TASK DESCRIPTION: Begin with the line containing "(PySem.List.pyRange (i+1) m" and copy each line exactly through the last line of the entries, inclusive.

Stored items:

-- pv_equiv track=rewrite | github.com/RandFa/Bioinformatics | antibiotics.py | consistent
-- ===== SOURCE A (Python) =====
-- import copy
--
-- mass = {'G': 57, 'A': 71, 'S': 87, 'P': 97, 'V': 99, 'T': 101, 'C': 103, 'I': 113, 'L': 113, 'N': 114, 'D': 115, 'K': 128, 'Q': 128, 'E': 129, 'M': 131, 'H': 137, 'F': 147, 'R': 156, 'Y': 163, 'W': 186}
--
-- aminoAcid = ['G', 'A', 'S', 'P', 'V', 'T', 'C',"I", 'L', 'N', 'D',"K", 'Q', 'E', 'M', 'H', 'F', 'R', 'Y', 'W']
--
-- def LinearSpectrum(Peptide, Alphabet, AminoAcidMass):
--     """
--     Input: An amino acid string Peptide.
--     Output: The linear spectrum of Peptide.
--     """
--     PrefixMass = {}
--     PrefixMass[0]= 0
--     for i in range(len(Peptide)):
--         for s in Alphabet:
--             if s == Peptide[i] :
--                 PrefixMass[i+1] = PrefixMass[i] + AminoAcidMass[s]
--     LinearSpectrum = [0]
--     for i in range(len(PrefixMass)):
--         for j in range(i+1, len(PrefixMass)):
--             a  =PrefixMass[j] - PrefixMass[i]
--             LinearSpectrum.append(a)
--     LinearSpectrum.sort()
--     return LinearSpectrum
--
-- def consistent(peptide, spectrum):
--     b = copy.deepcopy(spectrum)
--     nk = LinearSpectrum(peptide, aminoAcid, mass)
--     for nnk in nk:
--         if nnk not in b:
--             return "no"
--         else:
--             b.remove(nnk)
--     return "yes"
-- ===== SOURCE B (Python) =====
-- mass = {'G': 57, 'A': 71, 'S': 87, 'P': 97, 'V': 99, 'T': 101, 'C': 103, 'I': 113, 'L': 113, 'N': 114, 'D': 115, 'K': 128, 'Q': 128, 'E': 129, 'M': 131, 'H': 137, 'F': 147, 'R': 156, 'Y': 163, 'W': 186}
--
-- def consistent(peptide, spectrum):
--     # prefix masses of the leading run of known residues
--     prefix = [0]
--     t = 0
--     for c in peptide:
--         if c not in mass:
--             break
--         t += mass[c]
--         prefix.append(t)
--     L = len(prefix)
--     nk = sorted([0] + [prefix[j] - prefix[i] for i in range(L) for j in range(i + 1, L)])
--     # two-pointer walk over a sorted copy of the spectrum (spectrum itself is not mutated)
--     s = sorted(spectrum)
--     i = 0
--     for v in nk:
--         while i < len(s) and s[i] < v:
--             i += 1
--         if i == len(s) or s[i] != v:
--             return "no"
--         i += 1
--     return "yes"
-- ===== Notes on version B (the rewrite author's own statement) =====
-- stated objective: alternative
-- what changed: B replaces A's dict-built prefix masses and quadratic 'membership test + list.remove per spectrum element' check by a single prefix-sum scan, a sorted difference list and a two-pointer walk over a sorted copy of the spectrum.
import Mathlib
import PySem

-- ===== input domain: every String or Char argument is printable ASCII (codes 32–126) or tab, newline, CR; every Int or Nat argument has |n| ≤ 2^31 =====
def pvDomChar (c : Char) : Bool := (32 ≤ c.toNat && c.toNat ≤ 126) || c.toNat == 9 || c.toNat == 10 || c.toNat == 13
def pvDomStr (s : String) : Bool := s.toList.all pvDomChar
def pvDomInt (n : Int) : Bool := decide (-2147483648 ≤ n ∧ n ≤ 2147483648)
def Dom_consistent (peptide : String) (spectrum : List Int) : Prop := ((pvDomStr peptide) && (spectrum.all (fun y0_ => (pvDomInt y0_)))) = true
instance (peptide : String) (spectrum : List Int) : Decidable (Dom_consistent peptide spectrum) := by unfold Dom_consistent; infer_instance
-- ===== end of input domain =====

-- B replaces A's remove-based multiset check by sorting a copy of the spectrum and walking it
-- with two pointers, and builds the prefix masses by a single scan; objective: alternative.

-- ===== PORT A =====
def pvMass : PySem.Dict Char Int := PySem.Dict.mk
  [('G',57),('A',71),('S',87),('P',97),('V',99),('T',101),('C',103),('I',113),('L',113),('N',114),
   ('D',115),('K',128),('Q',128),('E',129),('M',131),('H',137),('F',147),('R',156),('Y',163),('W',186)]

def pvAminoAcid : List Char :=
  ['G','A','S','P','V','T','C','I','L','N','D','K','Q','E','M','H','F','R','Y','W']

-- Port of LinearSpectrum. The dict lookups PrefixMass[i] / PrefixMass[j] raise KeyError in Python
-- exactly when an unknown residue is followed by a known one; they are ported with default 0 and
-- Pre_consistent excludes exactly those inputs.
def pvLinearSpectrumA (Peptide : List Char) : List Int :=
  let PrefixMass : PySem.Dict Int Int := (PySem.Dict.empty).insert 0 0
  let PrefixMass := (PySem.List.pyRange 0 (Peptide.length : Int) 1).foldl (fun d i =>
    pvAminoAcid.foldl (fun d s =>
      if PySem.List.pyGet? Peptide i = some s then
        d.insert (i+1) (d.getD i 0 + pvMass.getD s 0)
      else d) d) PrefixMass
  let ls : List Int := [0]
  let m : Int := PrefixMass.size
  let ls := (PySem.List.pyRange 0 m 1).foldl (fun acc i =>
    (PySem.List.pyRange (i+1) m 1).foldl (fun acc j =>
      acc ++ [PrefixMass.getD j 0 - PrefixMass.getD i 0]) acc) ls
  PySem.List.sorted ls (fun x => x) false

-- the 'for nnk in nk: if nnk not in b: return "no" else: b.remove(nnk)' loop
def pvRemoveLoop : List Int → List Int → String
  | [], _ => "yes"
  | nnk :: rest, b =>
    if nnk ∈ b then pvRemoveLoop rest ((PySem.List.remove? b nnk).getD b)
    else "no"

def consistent (peptide : String) (spectrum : List Int) : String :=
  let b := spectrum  -- copy.deepcopy(spectrum); only the copy is consumed
  let nk := pvLinearSpectrumA peptide.toList
  pvRemoveLoop nk b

THE ANSWER:
    (PySem.List.pyRange (i+1) m 1).foldl (fun acc j =>
      acc ++ [PrefixMass.getD j 0 - PrefixMass.getD i 0]) acc) ls
  PySem.List.sorted ls (fun x => x) false

-- the 'for nnk in nk: if nnk not in b: return "no" else: b.remove(nnk)' loop
def pvRemoveLoop : List Int → List Int → String
  | [], _ => "yes"
  | nnk :: rest, b =>
    if nnk ∈ b then pvRemoveLoop rest ((PySem.List.remove? b nnk).getD b)
    else "no"

def consistent (peptide : String) (spectrum : List Int) : String :=
  let b := spectrum  -- copy.deepcopy(spectrum); only the copy is consumed
  let nk := pvLinearSpectrumA peptide.toList
  pvRemoveLoop nk b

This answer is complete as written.